In addition ScriptAlias
assigns all the requests that match the URI
(i.e. /cgi-bin) to be executed under mod_cgi.
ScriptAlias /cgi-bin /home/httpd/cgi-bin
is actually the same as:
Alias /cgi-bin /home/httpd/cgi-bin <Location /cgi-bin> SetHandler cgi-script Options +ExecCGI </Location>
where latter directive invokes mod_cgi. You shouldn't use the
ScriptAlias
directive unless you want the request to be processed
under mod_cgi. Therefore when you configure mod_perl sections use
Alias
instead.
Under mod_perl the Alias
directive will be followed by two further
directives. The first is the SetHandler perl-script directive,
which tells Apache to invoke mod_perl to run the script. The second
directive (for example PerlHandler
) tells mod_perl which handler
(Perl module) the script should be run under, and hence for which
phase of the request. Refer to the section
Perl*Handlers for more information about
handlers for the various request phases.
When you have decided which methods to use to run your scripts and where you will keep them, you can add the configuration directive(s) to httpd.conf. They will look like those below, but they will of course reflect the locations of your scripts in your file-system and the decisions you have made about how to run the scripts:
ScriptAlias /cgi-bin/ /home/httpd/cgi-bin/ Alias /perl/ /home/httpd/perl/
In the examples above all the requests issued for URIs starting with /cgi-bin will be served from the directory /home/httpd/cgi-bin/, and starting with /perl from the directory /home/httpd/perl/.
# Typical for plain cgi scripts: ScriptAlias /cgi-bin/ /home/httpd/perl/ # Typical for Apache::Registry scripts: Alias /perl/ /home/httpd/perl/ # Typical for Apache::PerlRun scripts: Alias /cgi-perl/ /home/httpd/perl/
In the examples above we have mapped the three different URIs (http://www.example.com/perl/test.pl http://www.example.com/cgi-bin/test.pl and http://www.example.com/cgi-perl/test.pl) all to the same file /home/httpd/perl/test.pl. This means that we can have all our CGI scripts located at the same place in the file-system, and call the script in any of three ways simply by changing one component of the URI (cgi-bin|perl|cgi-perl).
This technique makes it easy to migrate your scripts to mod_perl. If
your script does not seem to be working while running under mod_perl,
then in most cases you can easily call the script in straight mod_cgi
mode or under Apache::PerlRun
without making any script changes.
Simply change the URL you use to invoke it.
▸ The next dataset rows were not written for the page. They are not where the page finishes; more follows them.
-- B replaces A's if/elif keyword-membership chain by a naive multi-pattern text scan
-- (per-position prefix tests keeping the minimum category priority); same cost, alternative algorithm.

-- ===== PORT A =====
def classify_domain_type_py (domain : String) : String :=
  if (["news", "times", "post", "herald", "guardian", "asiaone", "channelnewsasia"]).any (fun keyword => PySem.Str.isIn keyword domain) then
    "news_media"
  else if (["blog", "medium", "substack", "wordpress"]).any (fun keyword => PySem.Str.isIn keyword domain) then
    "blog"
  else if (["shop", "store", "buy", "market", "ecommerce"]).any (fun keyword => PySem.Str.isIn keyword domain) then
    "ecommerce"
  else if (["edu", "academic", "university", "school"]).any (fun keyword => PySem.Str.isIn keyword domain) then
    "educational"
  else if (["gov", "official"]).any (fun keyword => PySem.Str.isIn keyword domain) then
    "government"
  else
    "general"

-- ===== PORT B =====
def pvLabels : List String :=
  ["news_media", "blog", "ecommerce", "educational", "government", "general"]

def pvPatterns : List (String × Nat) :=
  [("news", 0), ("times", 0), ("post", 0), ("herald", 0), ("guardian", 0),
   ("asiaone", 0), ("channelnewsasia", 0),
   ("blog", 1), ("medium", 1), ("substack", 1), ("wordpress", 1),
   ("shop", 2), ("store", 2), ("buy", 2), ("market", 2), ("ecommerce", 2),
   ("edu", 3), ("academic", 3), ("university", 3), ("school", 3),
   ("gov", 4), ("official", 4)]

-- the double loop: for i in range(len(domain)): for kw, cat in _PATTERNS: …
-- Python's domain.startswith(kw, i) with 0 ≤ i ≤ len(domain) is exactly
-- startswith on the i-dropped character list.
def pvBest (s : List Char) : Nat :=
  (List.range s.length).foldl
    (fun best i =>
      pvPatterns.foldl
        (fun b p =>
          if PySem.Chars.startswith (s.drop i) p.1.toList ∧ p.2 < b then p.2 else b)
        best)
    5
-- pv_equiv track=rewrite | github.com/chrishadley1983/discord-messenger | instagram/scripts/06_compile_outputs.py | compile_travel
-- ===== SOURCE A (Python) =====
-- from collections import defaultdict
--
-- def safe_get(d: dict, *keys, default=""):
--     """Safely get a nested value."""
--     for k in keys:
--         if isinstance(d, dict):
--             d = d.get(k, default)
--         else:
--             return default
--     return d if d is not None else default
--
-- def compile_travel(posts: list[dict]) -> str:
--     lines = [
--         "# Travel Guide",
--         "",
--         f"*{len(posts)} saved travel posts, organised by destination.*",
--         "",
--         "---",
--         "",
--     ]
--
--     # Group: country → city → category
--     tree: dict[str, dict[str, dict[str, list]]] = defaultdict(
--         lambda: defaultdict(lambda: defaultdict(list))
--     )
--
--     for p in posts:
--         country = safe_get(p, "country", default="Unknown Country")
--         city = safe_get(p, "city_or_region", default="Unknown Location")
--         cat = safe_get(p, "category", default="general")
--         tree[country][city][cat].append(p)
--
--     for country in sorted(tree.keys()):
--         lines.append(f"## {country}")
--         lines.append("")
--
--         for city in sorted(tree[country].keys()):
--             lines.append(f"### {city}")
--             lines.append("")
--
--             for cat in sorted(tree[country][city].keys()):
--                 cat_posts = tree[country][city][cat]
--                 cat_label = cat.replace("_", " ").title()
--                 lines.append(f"#### {cat_label}")
--                 lines.append("")
--
--                 for p in cat_posts:
--                     summary = safe_get(p, "one_line_summary", default="")
--                     location = safe_get(p, "specific_location", default="")
--                     cost = safe_get(p, "estimated_cost_level", default="")
--                     time = safe_get(p, "best_time_to_visit", default="")
--                     username = safe_get(p, "_username")
--                     url = safe_get(p, "_url")
--
--                     lines.append(f"- **{summary or 'Untitled'}**")
--                     if location:
--                         lines.append(f"  - Location: {location}")
--                     if cost:
--                         lines.append(f"  - Cost: {cost}")
--                     if time:
--                         lines.append(f"  - Best time: {time}")
--                     lines.append(f"  - Source: [@{username}]({url})")
--                     lines.append("")
--
--         lines.append("---")
--         lines.append("")
--
--     return "\n".join(lines)
-- ===== SOURCE B (Python) =====
-- def compile_travel(posts: list[dict]) -> str:
--     # No nested defaultdict tree: key each post once, then walk sorted distinct
--     # keys per level, selecting posts by filtering (groups keep input order).
--     def sg(p, k, default=""):
--         v = p.get(k, default)
--         return v if v is not None else default
--
--     def post_lines(p):
--         summary = sg(p, "one_line_summary")
--         out = [f"- **{summary or 'Untitled'}**"]
--         location = sg(p, "specific_location")
--         if location:
--             out.append(f"  - Location: {location}")
--         cost = sg(p, "estimated_cost_level")
--         if cost:
--             out.append(f"  - Cost: {cost}")
--         time = sg(p, "best_time_to_visit")
--         if time:
--             out.append(f"  - Best time: {time}")
--         out.append(f"  - Source: [@{sg(p, '_username')}]({sg(p, '_url')})")
--         out.append("")
--         return out
--
--     keyed = [
--         (
--             (
--                 sg(p, "country", "Unknown Country"),
--                 sg(p, "city_or_region", "Unknown Location"),
--                 sg(p, "category", "general"),
--             ),
--             p,
--         )
--         for p in posts
--     ]
--
--     lines = [
--         "# Travel Guide",
--         "",
--         f"*{len(posts)} saved travel posts, organised by destination.*",
--         "",
--         "---",
--         "",
--     ]
--
--     for country in sorted({k[0] for k, _ in keyed}):
--         lines += [f"## {country}", ""]
--         in_country = [kp for kp in keyed if kp[0][0] == country]
--         for city in sorted({k[1] for k, _ in in_country}):
--             lines += [f"### {city}", ""]
--             in_city = [kp for kp in in_country if kp[0][1] == city]
--             for cat in sorted({k[2] for k, _ in in_city}):
--                 lines += [f"#### {cat.replace('_', ' ').title()}", ""]
--                 for k, p in in_city:
--                     if k[2] == cat:
--                         lines += post_lines(p)
--         lines += ["---", ""]
--     return "\n".join(lines)
-- ===== Notes on version B (the rewrite author's own statement) =====
-- stated objective: alternative
-- what changed: Replaces A's nested defaultdict tree built in a grouping pass by keying each post once, then walking the sorted distinct keys at each level and selecting each country/city/category group by filtering the keyed list, so no dict is ever built.
import Mathlib
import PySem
Although in the configuration above we have configured all three Aliases to point to the same directory within our file system, you can of course have them point to different directories if you prefer.
You should remember that it is undesirable to run scripts in plain mod_cgi mode from a mod_perl-enabled server--the resource consumption is too high. It is better to run these on a plain Apache server. See Standalone mod_perl Enabled Apache Server.
The <Location>
section assigns a number of rules which the
server should follow when the request's URI matches the
Location. Just as it is the widely accepted convention to use
/cgi-bin for your mod_cgi scripts, it is conventional to use
/perl as the base URI of the perl scripts which you are running
under mod_perl. Let's review the following very widely used
<Location>
section:
Alias /perl/ /home/httpd/perl/ PerlModule Apache::Registry <Location /perl> SetHandler perl-script PerlHandler Apache::Registry Options ExecCGI allow from all PerlSendHeader On </Location>
This configuration causes all requests for URIs starting with /perl
to be handled by the mod_perl Apache module with the handler from the
Apache::Registry
Perl module. Let's review the directives inside
the <Location>
section in the example:
<Location /perl>
Remember the Alias
from the above section? We use the same Alias
here; if you were to use a <Location>
that does not have
the same Alias
, the server would fail to locate the script in the
file system. You need the Alias
setting only if the code that
should be executed is located in the file. So Alias
just provides
the URI to filepath translation rule.
Sometimes there is no script to be executed. Instead there is some
module whose method is being executed, similar to /perl-status,
where the code is stored in an Apache module. In such cases we don't
need Alias
settings for those <Location>
s.
SetHandler perl-script
This assigns the mod_perl Apache module to handle the content generation phase.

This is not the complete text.